July

July 1

dbx 500 Subharmonic Synthesizer

I sold my SAE 5000A for $250 and in turn bought this dbx 500 for $169. This is the ultimate doo-dad for turning ordinary music into a Bass Pig smorgasbord. It works mostly on frequencies between 60 and 80Hz, rapidly becoming less apparent outside that range. What it does is it creates a sub-harmonic of those frequencies and fattens out the bottom end.

It works nicely for some types of "fat" bass guitar sounds, where the fundamental is missing and mostly overtones are recorded. The dbx 500 reconstructs the missing bass in the 30-40Hz range and "rounds out" the bottom end.

For other types of music, it adds an extra octave of bottom below the "boom bass" range (60-80Hz), creating 30-40Hz bass, or one octave below the original.

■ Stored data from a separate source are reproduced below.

-- pv_equiv track=rewrite | github.com/oscarcaranqui/ejemploaplicativodeaire | v1/_generic/methods.py | transform_to_little_endian
-- ===== SOURCE A (Python) =====
-- from typing import List
--
-- def transform_to_little_endian(response_big_endian: List[int]) -> List[int]:
--     response_little_endian = []
--     for i in range(0, len(response_big_endian), 4):
--         if i + 3 >= len(response_big_endian):
--             break
--
--         response_little_endian.append(response_big_endian[i + 3])
--         response_little_endian.append(response_big_endian[i + 2])
--         response_little_endian.append(response_big_endian[i + 1])
--         response_little_endian.append(response_big_endian[i])
--
--     if len(response_big_endian) % 4 != 0:
--         add = [0] * (4 - (len(response_big_endian) % 4))
--         tmp = response_big_endian[int(len(response_big_endian) / 4) * 4:] + add
--
--         response_little_endian.append(tmp[3])
--         response_little_endian.append(tmp[2])
--         response_little_endian.append(tmp[1])
--         response_little_endian.append(tmp[0])
--
--     return response_little_endian
-- ===== SOURCE B (Python) =====
-- from typing import List
--
-- def transform_to_little_endian(response_big_endian: List[int]) -> List[int]:
--     # Closed-form index permutation: output position j reads input position
--     # 4*(j//4) + 3 - j%4, or 0 when that position is past the end (zero padding).
--     n = len(response_big_endian)
--     m = (n + 3) // 4 * 4
--     return [response_big_endian[4 * (j // 4) + 3 - j % 4]
--             if 4 * (j // 4) + 3 - j % 4 < n else 0
--             for j in range(m)]
-- ===== Notes on version B (the rewrite author's own statement) =====
-- stated objective: alternative
-- what changed: B replaces A's chunk-walking loop plus separate padded-tail branch by a closed-form index permutation: it builds the output as a single comprehension over output positions j, reading input position 4*(j//4)+3-j%4 and emitting 0 when that position is past the end.
import Mathlib
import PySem

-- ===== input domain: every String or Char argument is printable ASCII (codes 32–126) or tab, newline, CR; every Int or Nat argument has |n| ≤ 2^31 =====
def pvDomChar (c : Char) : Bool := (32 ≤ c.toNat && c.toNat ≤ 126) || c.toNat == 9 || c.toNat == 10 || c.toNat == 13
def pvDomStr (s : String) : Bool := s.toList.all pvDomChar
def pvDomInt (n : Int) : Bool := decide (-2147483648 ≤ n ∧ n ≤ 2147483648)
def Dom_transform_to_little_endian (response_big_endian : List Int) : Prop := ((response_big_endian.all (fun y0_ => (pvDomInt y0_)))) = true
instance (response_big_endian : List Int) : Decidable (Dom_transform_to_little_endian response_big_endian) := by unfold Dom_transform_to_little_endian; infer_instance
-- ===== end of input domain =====

-- B replaces A's chunk loop + separate padded-tail branch by a closed-form index
-- permutation over output positions (objective: alternative, same cost).


-- ===== PORT A =====
-- the 'for i in range(0, len, 4)' loop with its early 'break' when i + 3 >= len
def tleLoopA (xs : List Int) (i : Nat) (acc : List Int) : List Int :=
  if i < xs.length then
    if xs.length ≤ i + 3 then acc
    else
      tleLoopA xs (i + 4)
        (acc ++ [PySem.List.pyGetD xs ((i : Int) + 3) 0, PySem.List.pyGetD xs ((i : Int) + 2) 0,
                 PySem.List.pyGetD xs ((i : Int) + 1) 0, PySem.List.pyGetD xs (i : Int) 0])
  else acc
termination_by xs.length - i

def transform_to_little_endian (response_big_endian : List Int) : List Int :=
  let response_little_endian := tleLoopA response_big_endian 0 []
  if response_big_endian.length % 4 ≠ 0 then
    -- int(len/4)*4: float division of a Python list length by 4 is exact here, so int(len/4) = len // 4
    let add : List Int := List.replicate (4 - response_big_endian.length % 4) 0
    let tmp := PySem.List.slice response_big_endian
      (some ((response_big_endian.length / 4 * 4 : Nat) : Int)) none ++ add
    response_little_endian ++
      [PySem.List.pyGetD tmp 3 0, PySem.List.pyGetD tmp 2 0,
       PySem.List.pyGetD tmp 1 0, PySem.List.pyGetD tmp 0 0]
  else response_little_endian

-- ===== PORT B =====
-- one comprehension over output positions j in range(m), m = (n+3)//4*4:
-- emit xs[4*(j//4)+3-j%4] when that source index is in range, else 0
def tleIdx (xs : List Int) (j : Nat) : Int :=
  if 4 * (j / 4) + 3 - j % 4 < xs.length then xs.getD (4 * (j / 4) + 3 - j % 4) 0 else 0

def transform_to_little_endian_alt (response_big_endian : List Int) : List Int :=
  (List.range ((response_big_endian.length + 3) / 4 * 4)).map (tleIdx response_big_endian)

-- ===== PRECONDITION & SPEC =====
def Spec_transform_to_little_endian (response_big_endian : List Int) (out : List Int) : Prop := out = transform_to_little_endian_alt response_big_endian
instance (response_big_endian : List Int) (out : List Int) : Decidable (Spec_transform_to_little_endian response_big_endian out) := by unfold Spec_transform_to_little_endian; infer_instance

-- ===== CLAIM (what is proved, stated in full; the proofs are below) =====
def Claim_equal_transform_to_little_endian : Prop := ∀ (response_big_endian : List Int), Dom_transform_to_little_endian response_big_endian → Spec_transform_to_little_endian response_big_endian (transform_to_little_endian response_big_endian)

-- ===== LEMMAS AND PROOFS =====

-- A's tail branch, named for the proof
def tleTmpA (xs : List Int) : List Int :=
  PySem.List.slice xs (some ((xs.length / 4 * 4 : Nat) : Int)) none
    ++ List.replicate (4 - xs.length % 4) 0

def tleTailA (xs : List Int) : List Int :=
  [PySem.List.pyGetD (tleTmpA xs) 3 0, PySem.List.pyGetD (tleTmpA xs) 2 0,
   PySem.List.pyGetD (tleTmpA xs) 1 0, PySem.List.pyGetD (tleTmpA xs) 0 0]

theorem range'_split4 (i r : Nat) :
    List.range' i (4 + r) = List.range' i 4 ++ List.range' (i + 4) r := by
  have h := List.range'_append (s := i) (step := 1) (m := 4) (n := r)
  simpa [Nat.add_comm] using h.symm

theorem getD_drop (xs : List Int) (i k : Nat) :
    (xs.drop i).getD k 0 = xs.getD (i + k) 0 := by
  simp [List.getD, List.getElem?_drop]

theorem range'_map4 (f : Nat → Int) (i : Nat) :
    (List.range' i 4).map f = [f i, f (i+1), f (i+2), f (i+3)] := by
  simp [List.range']

theorem tleIdx_at (xs : List Int) (i t k : Nat) (h4 : i % 4 = 0) (ht : t < 4)
    (hk : i + 3 = k + t) :
    tleIdx xs (i + t) = if k < xs.length then xs.getD k 0 else 0 := by
  unfold tleIdx
  have h1 : 4 * ((i + t) / 4) + 3 - (i + t) % 4 = k := by omega
  rw [h1]

theorem tle_key (xs : List Int) : ∀ n' i acc, xs.length - i = n' → i % 4 = 0 → i ≤ xs.length →
    (if xs.length % 4 ≠ 0 then tleLoopA xs i acc ++ tleTailA xs else tleLoopA xs i acc)
    = acc ++ (List.range' i ((xs.length + 3) / 4 * 4 - i)).map (tleIdx xs) := by
  intro n'
  induction n' using Nat.strong_induction_on with
  | _ n' ih =>
    intro i acc hn h4 hle
    by_cases hfull : i + 3 < xs.length
    · -- a complete group: A's loop takes one step; B's range splits off four indices
      have hi : i < xs.length := by omega
      have hm4 : i + 4 ≤ (xs.length + 3) / 4 * 4 := by omega
      have hsplit : (xs.length + 3) / 4 * 4 - i = 4 + ((xs.length + 3) / 4 * 4 - (i + 4)) := by omega
      rw [hsplit, range'_split4, List.map_append, range'_map4]
      have e0 := tleIdx_at xs i 0 (i + 3) h4 (by omega) (by omega)
      have e1 := tleIdx_at xs i 1 (i + 2) h4 (by omega) (by omega)
      have e2 := tleIdx_at xs i 2 (i + 1) h4 (by omega) (by omega)
      have e3 := tleIdx_at xs i 3 i h4 (by omega) (by omega)
      simp only [Nat.add_zero] at e0
      rw [e0, e1, e2, e3]
      simp only [if_pos (by omega : i + 3 < xs.length), if_pos (by omega : i + 2 < xs.length),
        if_pos (by omega : i + 1 < xs.length), if_pos hi]
      have hg : ∀ k : Nat, PySem.List.pyGetD xs ((i : Int) + k) 0 = xs.getD (i + k) 0 := by
        intro k
        have : ((i : Int) + k) = ((i + k : Nat) : Int) := by push_cast; ring
        rw [this, PySem.List.pyGetD_natCast]
      have hstep : (if xs.length ≤ i + 3 then acc else
          tleLoopA xs (i + 4)
            (acc ++ [PySem.List.pyGetD xs ((i : Int) + 3) 0, PySem.List.pyGetD xs ((i : Int) + 2) 0,
                     PySem.List.pyGetD xs ((i : Int) + 1) 0, PySem.List.pyGetD xs (i : Int) 0])) =
          tleLoopA xs (i + 4)
            (acc ++ [xs.getD (i + 3) 0, xs.getD (i + 2) 0, xs.getD (i + 1) 0, xs.getD i 0]) := by
        rw [if_neg (by omega : ¬ xs.length ≤ i + 3)]
        have g3 := hg 3; have g2 := hg 2; have g1 := hg 1
        have g0 : PySem.List.pyGetD xs (i : Int) 0 = xs.getD i 0 := PySem.List.pyGetD_natCast xs i 0
        push_cast at g3 g2 g1
        rw [g3, g2, g1, g0]
      have hA : tleLoopA xs i acc = tleLoopA xs (i + 4)
          (acc ++ [xs.getD (i + 3) 0, xs.getD (i + 2) 0, xs.getD (i + 1) 0, xs.getD i 0]) := by
        rw [tleLoopA.eq_def]; rw [if_pos hi]; exact hstep
      have hIH := ih (xs.length - (i + 4)) (by omega) (i + 4)
        (acc ++ [xs.getD (i + 3) 0, xs.getD (i + 2) 0, xs.getD (i + 1) 0, xs.getD i 0])
        rfl (by omega) (by omega)
      split_ifs with hmod
      · rw [hA]
        rw [if_pos hmod] at hIH
        rw [hIH]
        have hmap : i + 3 - 0 = i + 3 := by omega
        simp [List.append_assoc]
      · rw [hA]
        rw [if_neg hmod] at hIH
        rw [hIH]
        simp [List.append_assoc]
    · by_cases hi : i < xs.length
      · -- partial tail group: A breaks and pads; B's four final indices, the out-of-range ones giving 0
        have hr1 : 0 < xs.length - i ∧ xs.length - i < 4 := by omega
        have hmod : xs.length % 4 = xs.length - i := by omega
        have hne : xs.length % 4 ≠ 0 := by omega
        have hm : (xs.length + 3) / 4 * 4 = i + 4 := by omega
        have hstop : tleLoopA xs i acc = acc := by
          rw [tleLoopA.eq_def, if_pos hi, if_pos (by omega : xs.length ≤ i + 3)]
        rw [if_pos hne, hstop, hm]
        have hrw : i + 4 - i = 4 := by omega
        rw [hrw, range'_map4]
        -- compute the tail list
        unfold tleTailA tleTmpA
        have hstart : xs.length / 4 * 4 = i := by omega
        rw [hstart]
        have hfrom : PySem.List.slice xs (some ((i : Nat) : Int)) none = xs.drop i :=
          PySem.List.slice_from_natCast xs i
        rw [hfrom]
        set tmp := xs.drop i ++ List.replicate (4 - xs.length % 4) (0:Int) with htmp
        have htmplen : tmp.length = 4 := by rw [htmp]; simp; omega
        have hgd : ∀ k : Nat, PySem.List.pyGetD tmp (k : Int) 0 = tmp.getD k 0 := fun k =>
          PySem.List.pyGetD_natCast tmp k 0
        have g3 := hgd 3; have g2 := hgd 2; have g1 := hgd 1; have g0 := hgd 0
        push_cast at g3 g2 g1 g0
        rw [g3, g2, g1, g0]
        have htval : ∀ k : Nat, k < 4 →
            tmp.getD k 0 = if i + k < xs.length then xs.getD (i + k) 0 else 0 := by
          intro k hk
          rw [htmp]
          by_cases hkin : k < (xs.drop i).length
          · rw [List.getD_append _ _ _ _ hkin, getD_drop]
            rw [if_pos (by simp at hkin; omega)]
          · simp at hkin
            rw [if_neg (by omega)]
            have hle' : (xs.drop i).length ≤ k := by simp; omega
            simp only [List.getD, List.getElem?_append_right hle', List.getElem?_replicate,
              List.length_drop]
            rw [if_pos (by omega)]
            rfl
        have v3 := htval 3 (by omega); have v2 := htval 2 (by omega)
        have v1 := htval 1 (by omega); have v0 := htval 0 (by omega)
        rw [v3, v2, v1, v0]
        have e0 := tleIdx_at xs i 0 (i + 3) h4 (by omega) (by omega)
        have e1 := tleIdx_at xs i 1 (i + 2) h4 (by omega) (by omega)
        have e2 := tleIdx_at xs i 2 (i + 1) h4 (by omega) (by omega)
        have e3 := tleIdx_at xs i 3 i h4 (by omega) (by omega)
        simp only [Nat.add_zero] at e0
        rw [e0, e1, e2, e3]
        simp
      · -- i = xs.length: both are acc; length is a multiple of 4
        have hieq : i = xs.length := by omega
        have hmod : ¬ xs.length % 4 ≠ 0 := by omega
        have hm : (xs.length + 3) / 4 * 4 - i = 0 := by omega
        rw [if_neg hmod, tleLoopA.eq_def, if_neg hi, hm]
        simp

-- ===== VERDICT (by name: the statement is the Claim_ definition above) =====
theorem transform_to_little_endian_spec : Claim_equal_transform_to_little_endian := by
  intro xs _
  unfold Spec_transform_to_little_endian transform_to_little_endian transform_to_little_endian_alt
  have := tle_key xs xs.length 0 [] (by omega) (by omega) (Nat.zero_le _)
  rw [Nat.sub_zero, ← List.range_eq_range'] at this
  simpa [tleTailA, tleTmpA] using this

It certainly turns any ordinary rock tune into an earthquake.

It has three controls: a bypass switch, a Low Frequency Boost and a Subharmonic Level control. The Low Frequency Boost also cross-feeds frequencies below about 100Hz to both channels with a maximum of 6dB cross-feed at the very low frequencies when this control is fully clockwise. The Subharmonic Level adds an equal amount of sub-bass to both channels in equal amounts. So the knob on the left acts more like a tone control, while the knob on the right actually adds newly-synthesized sound to the mix.

How does it sound? Amazingly-smooth, depending on the music. Because it works over a limited (filtered) range of bass frequencies, it's action can be a bit counter-musical on program material having extremely low frequency bass, because it will half the mid bass notes and do nothing on the low bass notes, by design. This can be confusing on a progression of notes going up or down the scale. However, since the dbx 500 was designed in the late 1970s, it's range of action fits just right into the music of that era.